There will be a loss of future business for vaccine producers. In my view, that’s a given. However, vaccine producers such as BNTX and Moderna are selling for such a low multiple to trailing earnings that it seems well understood by professionals; windfall earnings from vaccine sales are unlikely to hold up for more than a year, maybe two. Now, the debate and modelling will center around the timing and magnitude of the decline, and will the vaccine producers find/buy/develop new revenue sources to offset that vaccine revenue decline. Smarter minds than I are doing that legwork; the current declines in both mRNA vaccine producers clearly suggests that managers have already modelled a large revenue shortfall into their DCF analysis.

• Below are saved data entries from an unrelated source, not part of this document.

-- pv_equiv track=rewrite | github.com/willyhub31/business-english-podcast-automation | build_business_english_episode.py | split_scene_audio_blocks
-- ===== SOURCE A (Python) =====
-- from typing import Dict, List, Tuple
--
-- def split_scene_audio_blocks(lines: List[str]) -> List[List[str]]:
--     blocks: List[List[str]] = []
--     current_block: List[str] = []
--     current_kind: str | None = None
--
--     for line in lines:
--         speaker = line.split(":", 1)[0].strip()
--         kind = "hosts" if speaker in {"Sophie", "Leo"} else "guests"
--         if current_block and kind != current_kind:
--             blocks.append(current_block)
--             current_block = []
--         current_block.append(line)
--         current_kind = kind
--
--     if current_block:
--         blocks.append(current_block)
--
--     return blocks
-- ===== SOURCE B (Python) =====
-- from typing import List
--
--
-- def split_scene_audio_blocks(lines: List[str]) -> List[List[str]]:
--     def kind(line: str) -> str:
--         speaker = line.split(":", 1)[0].strip()
--         return "hosts" if speaker in {"Sophie", "Leo"} else "guests"
--
--     # Build the answer back-to-front: walk the lines right-to-left and either extend
--     # the most recently opened block or open a new one. Blocks and their contents are
--     # accumulated in reverse (appends only) and un-reversed at the end.
--     rev_blocks: List[List[str]] = []
--     for line in reversed(lines):
--         if rev_blocks and kind(rev_blocks[-1][-1]) == kind(line):
--             rev_blocks[-1].append(line)
--         else:
--             rev_blocks.append([line])
--     return [b[::-1] for b in reversed(rev_blocks)]
-- ===== Notes on version B (the rewrite author's own statement) =====
-- stated objective: alternative
-- what changed: Traverses the lines right-to-left and builds the output back-to-front: each line either extends the most recently opened block (when its kind matches a line already in that block) or opens a new block, so A's current_block/current_kind state machine and its final flush disappear; the reverse-built accumulators are un-reversed at the end.
import Mathlib
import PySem

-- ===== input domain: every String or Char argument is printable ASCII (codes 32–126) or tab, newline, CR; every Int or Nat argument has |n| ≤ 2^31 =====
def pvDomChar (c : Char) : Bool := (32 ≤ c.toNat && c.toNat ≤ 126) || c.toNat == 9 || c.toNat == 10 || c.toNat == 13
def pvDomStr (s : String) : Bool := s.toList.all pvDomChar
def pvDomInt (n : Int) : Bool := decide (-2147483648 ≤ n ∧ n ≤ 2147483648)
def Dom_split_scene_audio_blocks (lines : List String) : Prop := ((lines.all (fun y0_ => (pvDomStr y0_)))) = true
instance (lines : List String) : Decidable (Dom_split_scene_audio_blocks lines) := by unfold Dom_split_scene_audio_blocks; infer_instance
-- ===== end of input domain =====

-- ===== PORT A =====
-- B builds the output back-to-front by a right-to-left traversal over reverse-built accumulators (alternative decomposition; same cost).
-- kind of one line: line.split(":", 1)[0].strip(), then "hosts" if in {"Sophie","Leo"} else "guests".
-- (split with a nonempty separator always yields a nonempty list, so the headD default is never used)
def pvKind (line : String) : String :=
  let speaker := PySem.Str.strip (((PySem.Str.splitMax? line ":" 1).getD [line]).headD line)
  if speaker == "Sophie" || speaker == "Leo" then "hosts" else "guests"

-- one iteration of A's loop over state (blocks, current_block, current_kind)
def pvStepA (s : List (List String) × List String × Option String) (line : String) :
    List (List String) × List String × Option String :=
  let kind := pvKind line
  let p := if s.2.1 ≠ [] ∧ some kind ≠ s.2.2 then (s.1 ++ [s.2.1], ([] : List String))
           else (s.1, s.2.1)
  (p.1, p.2 ++ [line], some kind)

def split_scene_audio_blocks (lines : List String) : List (List String) :=
  let st := lines.foldl pvStepA ([], [], none)
  if st.2.1 ≠ [] then st.1 ++ [st.2.1] else st.1

-- ===== PORT B =====
-- one iteration of B's reversed loop. Source B keeps rev_blocks and each block in reverse of the
-- output order (append-only); here that reversed representation is a cons list, so Python's
-- rev_blocks[-1] is the head block, its [-1] is that block's head (never empty, so headD is
-- never used), appending is cons, and Source B's final double reversal is the identity of this
-- representation. List.foldr processes the lines right-to-left exactly as Source B's reversed().
def pvStepB (line : String) (blocks : List (List String)) : List (List String) :=
  match blocks with
  | b :: rest => if pvKind (b.headD "") == pvKind line then (line :: b) :: rest
                 else [line] :: b :: rest
  | [] => [[line]]

def split_scene_audio_blocks_alt (lines : List String) : List (List String) :=
  lines.foldr pvStepB []

-- ===== PRECONDITION & SPEC =====
def Spec_split_scene_audio_blocks (lines : List String) (out : List (List String)) : Prop := out = split_scene_audio_blocks_alt lines
instance (lines : List String) (out : List (List String)) : Decidable (Spec_split_scene_audio_blocks lines out) := by unfold Spec_split_scene_audio_blocks; infer_instance

-- ===== CLAIM (what is proved, stated in full; the proofs are below) =====
def Claim_equal_split_scene_audio_blocks : Prop := ∀ (lines : List String), Dom_split_scene_audio_blocks lines → Spec_split_scene_audio_blocks lines (split_scene_audio_blocks lines)

-- ===== LEMMAS AND PROOFS =====
-- proof-side canonical run builder: extend the current run while the key matches, else emit it
def pvGo (k : String) (run : List String) : List String → List (List String)
  | [] => [run]
  | y :: ys =>
      let ky := pvKind y
      if ky == k then pvGo k (run ++ [y]) ys else run :: pvGo ky [y] ys

lemma pvGo_ne_nil (ls : List String) : ∀ (k : String) (run : List String), pvGo k run ls ≠ [] := by
  induction ls with
  | nil => intro k run; simp [pvGo]
  | cons y ys ih =>
      intro k run
      by_cases h : pvKind y = k
      · simpa [pvGo, h] using ih k (run ++ [y])
      · simp [pvGo, h]

lemma pvGo_modifyHead (ls : List String) : ∀ (k : String) (pre run : List String),
    pvGo k (pre ++ run) ls = (pvGo k run ls).modifyHead (pre ++ ·) := by
  induction ls with
  | nil => intro k pre run; simp [pvGo]
  | cons y ys ih =>
      intro k pre run
      by_cases h : pvKind y = k
      · simpa [pvGo, h, List.append_assoc] using ih k pre (run ++ [y])
      · simp [pvGo, h]

-- loop invariant: A's fold started from a nonempty current block of kind k finalizes to blocks ++ the runs pvGo builds
lemma pv_inv (ls : List String) : ∀ (blocks : List (List String)) (cur : List String) (k : String), cur ≠ [] →
    (let st := ls.foldl pvStepA (blocks, cur, some k);
     if st.2.1 ≠ [] then st.1 ++ [st.2.1] else st.1) = blocks ++ pvGo k cur ls := by
  induction ls with
  | nil => intro blocks cur k hc; simp [pvGo, hc]
  | cons y ys ih =>
      intro blocks cur k hc
      simp only [List.foldl_cons, pvGo]
      by_cases hk : pvKind y = k
      · have h1 : pvStepA (blocks, cur, some k) y = (blocks, cur ++ [y], some (pvKind y)) := by
          simp [pvStepA, hk]
        rw [h1, hk]
        simpa [hk] using ih blocks (cur ++ [y]) k (by simp)
      · have h1 : pvStepA (blocks, cur, some k) y = (blocks ++ [cur], [y], some (pvKind y)) := by
          simp [pvStepA, hc, hk]
        rw [h1]
        simpa [hk, List.append_assoc] using ih (blocks ++ [cur]) [y] (pvKind y) (by simp)

-- A equals the canonical run builder
lemma pvA_eq_go (lines : List String) :
    split_scene_audio_blocks lines =
      (match lines with | [] => [] | x :: xs => pvGo (pvKind x) [x] xs) := by
  cases lines with
  | nil => rfl
  | cons x xs =>
      show (let st := (x :: xs).foldl pvStepA ([], [], none);
            if st.2.1 ≠ [] then st.1 ++ [st.2.1] else st.1) = _
      simp only [List.foldl_cons]
      have h0 : pvStepA ([], [], none) x = ([], [x], some (pvKind x)) := by
        simp [pvStepA]
      rw [h0]
      simpa using pv_inv xs [] [x] (pvKind x) (by simp)

-- B's right-to-left step over the canonical chunks rebuilds the canonical chunks
lemma pvB_eq_go (lines : List String) :
    split_scene_audio_blocks_alt lines =
      (match lines with | [] => [] | x :: xs => pvGo (pvKind x) [x] xs) := by
  induction lines with
  | nil => rfl
  | cons x xs ih =>
      have hx : split_scene_audio_blocks_alt (x :: xs) = pvStepB x (split_scene_audio_blocks_alt xs) := rfl
      rw [hx, ih]
      cases xs with
      | nil => rfl
      | cons y ys =>
          -- shape of the canonical chunks of y :: ys : first block starts with y
          obtain ⟨b, rest, hb⟩ : ∃ b rest, pvGo (pvKind y) [] ys = b :: rest := by
            cases h : pvGo (pvKind y) [] ys with
            | nil => exact absurd h (pvGo_ne_nil ys (pvKind y) [])
            | cons b rest => exact ⟨b, rest, rfl⟩
          have hshape : pvGo (pvKind y) [y] ys = (y :: b) :: rest := by
            have := pvGo_modifyHead ys (pvKind y) [y] []
            simpa [hb] using this
          show pvStepB x (pvGo (pvKind y) [y] ys) = pvGo (pvKind x) [x] (y :: ys)
          rw [hshape]
          by_cases hk : pvKind y = pvKind x
          · have h2 : pvGo (pvKind x) [x, y] ys = (x :: y :: b) :: rest := by
              have := pvGo_modifyHead ys (pvKind x) [x, y] []
              simpa [hk ▸ hb] using this
            simp [pvStepB, pvGo, hk, h2]
          · simp [pvStepB, pvGo, hk, hshape]

-- ===== VERDICT (by name: the statement is the Claim_ definition above) =====
theorem split_scene_audio_blocks_spec : Claim_equal_split_scene_audio_blocks := by
  intro lines _
  unfold Spec_split_scene_audio_blocks
  rw [pvA_eq_go, pvB_eq_go]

The big winners of Paxlovid will be, in my opinion, publicly traded health maintenance organizations, HMO. Companies such as UnitedHealth, Humana, Cigna etc.; all publicly traded HMOs have been reporting 10%+ annual hits against profit growth due to Covid-19 since the outbreak. Once Paxlovid can be widely distributed via prescription form, it should greatly reduce hospital stays for most and eliminate hospitalization for many. Abnormal expenses borne by HMO’s to provide additional care, which they have been gladly paying so as not to appear heartless during this pandemic, will abate. UnitedHealth has been expensing several billions annually on these Covid-19 costs, as has Cigna and most other sizeable HMO businesses. Elimination of an expense increases the pretax bottom line by the same amount. Paxloid has not been approved yet by the FDA but I don’t see major obstacles preventing HMOs from greatly reducing expenses going forward upon such an approval.
Remove $2 billion of annual expenses from UnitedHealth due to Covid-19, assign the current market multiple of 24x trailing earnings to that saving and the EPS accretion for any HMO becomes readily apparent.